Australian filmmaker and radio personality (born 1972)

John Michael Safran (יְהוֹשֻׁעַ ספרן; born 13 August 1972) is an Australian radio personality, satirist, documentary maker and author, known for combining humour with religious, political and ethnic issues. First gaining fame appearing in Race Around the World in 1997, Safran went on to produce a series of documentaries, television shows and host radio programs.
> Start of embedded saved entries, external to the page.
-- pv_equiv track=rewrite | github.com/yz4004/codeforce-python | daily/problem_list/2025/1118.py | solve
-- ===== SOURCE A (Python) =====
-- import itertools
-- from bisect import bisect_left
-- import itertools, sys
-- from bisect import bisect_left
--
-- def solve(n, k):   # usage
--     # ...1
--     # ...10
--     # ...100
--
--     # 二进制指数 + 二分
--     # 注意到每次生成的数是 以 lowbit= 1, 10 100... 为单位 x*lb <= n 的所有奇数
--     # 所以第k个 先找对应的lowbit 再找对应lowbit内部的第几个 1 3 5 7 ... * lb
--     # 1010 = 10
--     # 1000
--     # _100
--     # __10
--     # ___1
--
--     # 注意被4整除的同时也被2整除，所以倒叙要排除
--     tmp = []
--     for i in range(n.bit_length() - 1, -1, -1):
--         t = 1 << i
--         exclude = n // (1 << (i+1)) if 1 < n.bit_length() - i else 0
--         tmp.append(n // t - exclude)
--
--     tmp = tmp[::-1]
--     tmp = list(itertools.accumulate(tmp))
--     i = bisect_left(tmp, k)    # >= k 对应lowbit
--
--     pre = tmp[i-1] if i > 0 else 0 # 该lowbit 前面的计数
--
--     # 1<<i  1...t  =>  2k+1
--     # range(1, (n-1)//(1<<i)+2, 2)   k-pre  该lowbit内部的第 k-pre 个 1 3 5 7 ... 2*j-1 取 j= k-pre
--
--     j = (k - pre) * 2 - 1
--     return j * (1 << i)
-- ===== SOURCE B (Python) =====
-- def solve(n, k):
--     # Single forward scan over lowbit classes with an early exit:
--     # no count table, no prefix-sum accumulation, no binary search.
--     bl = n.bit_length()
--     pre = 0
--     for i in range(bl):
--         cnt = n // (1 << i) - (n // (1 << (i + 1)) if i < bl - 1 else 0)
--         if pre + cnt >= k:
--             return ((k - pre) * 2 - 1) * (1 << i)
--         pre += cnt
--     return ((k - pre) * 2 - 1) * (1 << bl)
-- ===== Notes on version B (the rewrite author's own statement) =====
-- stated objective: simpler
-- what changed: Replaces the reversed count-table build + itertools.accumulate + bisect_left binary search with one forward loop over bit positions keeping a running prefix count and returning at the first class that reaches k.
-- outside the precondition, e.g. on solve(-4, -2): A returns 24, B returns -5
import Mathlib
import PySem

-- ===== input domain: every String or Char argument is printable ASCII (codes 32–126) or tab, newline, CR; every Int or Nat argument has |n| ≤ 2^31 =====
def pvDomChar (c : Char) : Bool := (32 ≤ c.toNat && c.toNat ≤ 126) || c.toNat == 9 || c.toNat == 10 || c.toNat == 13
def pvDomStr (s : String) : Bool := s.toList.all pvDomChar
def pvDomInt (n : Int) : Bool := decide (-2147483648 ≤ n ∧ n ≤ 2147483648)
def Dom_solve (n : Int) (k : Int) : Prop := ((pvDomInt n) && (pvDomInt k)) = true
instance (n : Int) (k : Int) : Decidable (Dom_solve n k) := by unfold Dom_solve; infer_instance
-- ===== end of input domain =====

-- B replaces A's build-table + accumulate + bisect by one forward scan with an early exit (simpler decomposition, same cost).

-- ===== PORT A =====
-- itertools.accumulate(xs) with running sum acc
def pyAccumulate : List Int → Int → List Int
  | [], _ => []
  | x :: xs, acc => (acc + x) :: pyAccumulate xs (acc + x)

def solve (n : Int) (k : Int) : Int :=
  let bl : Nat := PySem.Int.bitLength n
  -- for i in range(bl-1, -1, -1): tmp.append(n // (1<<i) - exclude)
  let tmp : List Int :=
    (PySem.List.pyRange ((bl : Int) - 1) (-1) (-1)).foldl
      (fun acc i =>
        let t : Int := 2 ^ i.toNat
        let exclude : Int :=
          if 1 < (bl : Int) - i then PySem.Int.floordiv n (2 ^ (i + 1).toNat) else 0
        acc ++ [PySem.Int.floordiv n t - exclude]) []
  let tmp := tmp.reverse                    -- tmp[::-1]
  let tmp := pyAccumulate tmp 0             -- list(itertools.accumulate(tmp))
  let i : Nat := PySem.List.bisectLeft tmp k
  let pre : Int := if i > 0 then tmp.getD (i - 1) 0 else 0   -- tmp[i-1]: in range when i > 0
  let j : Int := (k - pre) * 2 - 1
  j * 2 ^ i

-- ===== PORT B =====
def solveAltLoop (n k : Int) (bl : Nat) (i : Nat) (pre : Int) : Int :=
  if _h : i < bl then
    let cnt : Int := PySem.Int.floordiv n (2 ^ i) -
      (if i < bl - 1 then PySem.Int.floordiv n (2 ^ (i + 1)) else 0)
    if pre + cnt ≥ k then ((k - pre) * 2 - 1) * 2 ^ i
    else solveAltLoop n k bl (i + 1) (pre + cnt)
  else ((k - pre) * 2 - 1) * 2 ^ bl
termination_by bl - i

def solve_alt (n : Int) (k : Int) : Int :=
  solveAltLoop n k (PySem.Int.bitLength n) 0 0

-- ===== PRECONDITION & SPEC =====
-- Pre_ excludes negative n: there A's count list is not sorted, so bisect_left's
-- binary-search answer is an accident of probe order; B's linear scan is equally defensible there.
def Pre_solve (n : Int) (_k : Int) : Prop := 0 ≤ n
instance (n : Int) (k : Int) : Decidable (Pre_solve n k) := by unfold Pre_solve; infer_instance
def pvWitness_solve : Int × Int := (10, 3)

def Spec_solve (n : Int) (k : Int) (out : Int) : Prop := out = solve_alt n k
instance (n : Int) (k : Int) (out : Int) : Decidable (Spec_solve n k out) := by unfold Spec_solve; infer_instance

-- ===== CLAIM (what is proved, stated in full; the proofs are below) =====
def Claim_equal_solve : Prop := ∀ (n : Int) (k : Int), Dom_solve n k → Pre_solve n k → Spec_solve n k (solve n k)

-- ===== LEMMAS AND PROOFS =====

-- the per-class count and the accumulated prefix (n ≥ 0 makes the top-entry 'exclude 0' equal to n // 2^bl = 0)
def pvCnt (n : Int) (j : Nat) : Int := PySem.Int.floordiv n (2 ^ j) - PySem.Int.floordiv n (2 ^ (j + 1))
def pvAcc (n : Int) (j : Nat) : Int := n - PySem.Int.floordiv n (2 ^ j)

theorem floordiv_one (n : Int) : PySem.Int.floordiv n 1 = n := by
  rw [PySem.Int.floordiv_eq_ediv_of_pos (by norm_num)]; exact Int.ediv_one n

theorem floordiv_pow_bitLength (n : Int) (hn : 0 ≤ n) (b : Nat)
    (hb : PySem.Int.bitLength n ≤ b) : PySem.Int.floordiv n (2 ^ b) = 0 := by
  rw [PySem.Int.floordiv_eq_ediv_of_pos (by positivity)]
  apply Int.ediv_eq_zero_of_lt hn
  have h1 : n.natAbs < 2 ^ PySem.Int.bitLength n := PySem.Int.lt_two_pow_bitLength n
  have h2 : (2:Nat) ^ PySem.Int.bitLength n ≤ 2 ^ b := Nat.pow_le_pow_right (by norm_num) hb
  have h3 : n.natAbs < 2 ^ b := lt_of_lt_of_le h1 h2
  have h4 : ((2:Nat) ^ b : Int) = (2:Int) ^ b := by push_cast; ring
  omega

theorem floordiv_pow_antitone (n : Int) (hn : 0 ≤ n) {a b : Nat} (h : a ≤ b) :
    PySem.Int.floordiv n (2 ^ b) ≤ PySem.Int.floordiv n (2 ^ a) := by
  rw [PySem.Int.floordiv_eq_ediv_of_pos (by positivity),
      PySem.Int.floordiv_eq_ediv_of_pos (by positivity)]
  lift n to Nat using hn
  have : (n : Int) / (2 ^ b : Nat) ≤ (n : Int) / (2 ^ a : Nat) := by
    have hnn : n / 2 ^ b ≤ n / 2 ^ a :=
      Nat.div_le_div_left (Nat.pow_le_pow_right (by norm_num) h) (Nat.two_pow_pos a)
    exact_mod_cast hnn
  simpa using this

theorem pvAcc_mono (n : Int) (hn : 0 ≤ n) {a b : Nat} (h : a ≤ b) : pvAcc n a ≤ pvAcc n b := by
  unfold pvAcc; have := floordiv_pow_antitone n hn h; omega

theorem pyAccumulate_append (xs : List Int) (x a : Int) :
    pyAccumulate (xs ++ [x]) a = pyAccumulate xs a ++ [a + xs.sum + x] := by
  induction xs generalizing a with
  | nil => simp [pyAccumulate]
  | cons y ys ih => simp [pyAccumulate, ih (a + y)]; ring_nf

theorem sum_pvCnt (n : Int) (t : Nat) :
    ((List.range t).map (pvCnt n)).sum = n - PySem.Int.floordiv n (2 ^ t) := by
  induction t with
  | zero => simp
  | succ t ih => rw [List.range_succ]; simp [ih, pvCnt]  -- telescopes

theorem pyAccumulate_pvCnt (n : Int) (t : Nat) :
    pyAccumulate ((List.range t).map (pvCnt n)) 0 = (List.range t).map (fun j => pvAcc n (j + 1)) := by
  induction t with
  | zero => simp [pyAccumulate]
  | succ t ih =>
      rw [List.range_succ, List.map_append]
      simp only [List.map_cons, List.map_nil]
      rw [pyAccumulate_append, ih]
      simp only [List.map_append, List.map_cons, List.map_nil, sum_pvCnt, pvCnt, pvAcc]
      congr 1
      simp

-- A's raw count list equals the map of pvCnt (after reversing), for n ≥ 0
theorem solve_tmp_eq (n : Int) (hn : 0 ≤ n) :
    (((PySem.List.pyRange ((PySem.Int.bitLength n : Int) - 1) (-1) (-1)).foldl
        (fun acc i =>
          acc ++ [PySem.Int.floordiv n (2 ^ i.toNat) -
            (if 1 < (PySem.Int.bitLength n : Int) - i then PySem.Int.floordiv n (2 ^ (i + 1).toNat) else 0)]) []).reverse)
      = (List.range (PySem.Int.bitLength n)).map (pvCnt n) := by
  rw [PySem.List.pyRange_neg_one_eq_reverse, PySem.List.foldl_append_singleton_eq_map]
  have e3 : ((PySem.Int.bitLength n : Int) - 1) + 1 = (PySem.Int.bitLength n : Int) := by ring
  have e2 : (-1 : Int) + 1 = 0 := by norm_num
  rw [e2, e3, PySem.List.pyRange_zero_nat, List.nil_append, List.map_reverse,
      List.reverse_reverse, List.map_map]
  refine List.map_congr_left ?_
  intro j hj
  have hjlt : j < PySem.Int.bitLength n := List.mem_range.mp hj
  simp only [Function.comp]
  have ht1 : ((j : Int)).toNat = j := Int.toNat_natCast j
  have ht2 : ((j : Int) + 1).toNat = j + 1 := by omega
  rw [ht1, ht2]
  unfold pvCnt
  by_cases hc : j + 1 < PySem.Int.bitLength n
  · have : 1 < (PySem.Int.bitLength n : Int) - (j : Int) := by omega
    rw [if_pos this]
  · have : ¬ (1 < (PySem.Int.bitLength n : Int) - (j : Int)) := by omega
    rw [if_neg this, floordiv_pow_bitLength n hn (j + 1) (by omega)]

theorem solveAltLoop_eq (n k : Int) (hn : 0 ≤ n) (ib : Nat)
    (hib : ib ≤ PySem.Int.bitLength n)
    (hlow : ∀ j, j < ib → pvAcc n (j + 1) < k)
    (hhigh : ∀ j, ib ≤ j → j < PySem.Int.bitLength n → k ≤ pvAcc n (j + 1)) :
    ∀ i, i ≤ ib → solveAltLoop n k (PySem.Int.bitLength n) i (pvAcc n i) =
      ((k - pvAcc n ib) * 2 - 1) * 2 ^ ib := by
  intro i hi
  induction hd : ib - i generalizing i with
  | zero =>
      -- i = ib: either the loop returns here or (ib = bl) drops out of the loop
      have hieq : i = ib := by omega
      subst hieq
      rw [solveAltLoop]
      by_cases hbl : i < PySem.Int.bitLength n
      · rw [dif_pos hbl]
        have hcnt : pvAcc n i +
            (PySem.Int.floordiv n (2 ^ i) -
              (if i < PySem.Int.bitLength n - 1 then PySem.Int.floordiv n (2 ^ (i + 1)) else 0))
            = pvAcc n (i + 1) := by
          by_cases hc : i < PySem.Int.bitLength n - 1
          · rw [if_pos hc]; unfold pvAcc; ring
          · rw [if_neg hc]; unfold pvAcc
            rw [floordiv_pow_bitLength n hn (i + 1) (by omega)]; ring
        have hge : k ≤ pvAcc n (i + 1) := hhigh i (le_refl i) hbl
        simp only [hcnt]
        rw [if_pos (by omega)]
      · rw [dif_neg hbl]
        have : PySem.Int.bitLength n = i := by omega
        rw [this]
  | succ d ihd =>
      have hlt : i < ib := by omega
      have hbl : i < PySem.Int.bitLength n := by omega
      rw [solveAltLoop, dif_pos hbl]
      have hcnt : pvAcc n i +
          (PySem.Int.floordiv n (2 ^ i) -
            (if i < PySem.Int.bitLength n - 1 then PySem.Int.floordiv n (2 ^ (i + 1)) else 0))
          = pvAcc n (i + 1) := by
        by_cases hc : i < PySem.Int.bitLength n - 1
        · rw [if_pos hc]; unfold pvAcc; ring
        · rw [if_neg hc]; unfold pvAcc
          rw [floordiv_pow_bitLength n hn (i + 1) (by omega)]; ring
      have hlow' : pvAcc n (i + 1) < k := hlow i hlt
      simp only [hcnt]
      rw [if_neg (by omega)]
      exact ihd (i + 1) (by omega) (by omega)

theorem solve_eq_alt (n k : Int) (hn : 0 ≤ n) : solve n k = solve_alt n k := by
  simp only [solve, solve_alt]
  rw [solve_tmp_eq n hn, pyAccumulate_pvCnt]
  have hlen : ((List.range (PySem.Int.bitLength n)).map (fun j => pvAcc n (j + 1))).length
      = PySem.Int.bitLength n := by simp
  have hsorted : ((List.range (PySem.Int.bitLength n)).map (fun j => pvAcc n (j + 1))).Pairwise (· ≤ ·) := by
    refine List.Pairwise.map _ ?_ (List.pairwise_lt_range)
    intro a b hab
    exact pvAcc_mono n hn (by omega)
  obtain ⟨hle, hltk, hgek⟩ := PySem.List.bisectLeft_spec _ k hsorted
  set L := (List.range (PySem.Int.bitLength n)).map (fun j => pvAcc n (j + 1)) with hL
  set ib := PySem.List.bisectLeft L k with hib
  have hible : ib ≤ PySem.Int.bitLength n := by rw [hlen] at hle; exact hle
  have hLget : ∀ j (hj : j < PySem.Int.bitLength n), L[j]'(by rw [hlen]; exact hj) = pvAcc n (j + 1) := by
    intro j hj; simp [hL]
  have hlow : ∀ j, j < ib → pvAcc n (j + 1) < k := by
    intro j hj
    have hjl : j < L.length := by omega
    have := hltk j hjl hj
    rwa [hLget j (by omega)] at this
  have hhigh : ∀ j, ib ≤ j → j < PySem.Int.bitLength n → k ≤ pvAcc n (j + 1) := by
    intro j h1 h2
    have hjl : j < L.length := by omega
    have := hgek j hjl h1
    rwa [hLget j h2] at this
  have hpre : (if ib > 0 then L.getD (ib - 1) 0 else 0) = pvAcc n ib := by
    by_cases h0 : ib > 0
    · rw [if_pos h0]
      have hidx : ib - 1 < L.length := by omega
      rw [List.getD_eq_getElem L 0 hidx, hLget (ib - 1) (by omega)]
      congr 1
      omega
    · rw [if_neg h0]
      have : ib = 0 := by omega
      rw [this]
      unfold pvAcc
      rw [pow_zero, floordiv_one]
      ring
  rw [hpre]
  have hzero : (0 : Int) = pvAcc n 0 := by
    unfold pvAcc; rw [pow_zero, floordiv_one]; ring
  rw [hzero]
  rw [solveAltLoop_eq n k hn ib hible hlow hhigh 0 (Nat.zero_le ib)]

-- ===== VERDICT (by name: the statement is the Claim_ definition above) =====
theorem solve_spec : Claim_equal_solve := by
  intro n k _ hpre
  unfold Spec_solve
  exact solve_eq_alt n k hpre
Safran is known for his television stunts, which include placing a fatwa on Australian television host Rove McManus, sneaking nine young men into an exclusive Melbourne nightclub by disguising them as members of American nu metal band Slipknot, running through Jerusalem wearing nothing but the beanie and scarf of St Kilda Football Club, driving a remote-controlled seagull with a cigarette onto the Melbourne Cricket Ground, and his confrontation with A Current Affair host Ray Martin.

He currently works as a journalist and author. He released his latest book, Squat, in October 2024.

==Early life==
Safran was born in Melbourne to Jewish parents. His maternal grandparents were Polish Jewish Bundists. Safran's mother, Gitl, was born in Uzbekistan as they were fleeing their home country for Australia. She died in 2003. His paternal ancestors were German Jews and left shortly before the rise of Nazi Germany. He has one older sister, Margaret.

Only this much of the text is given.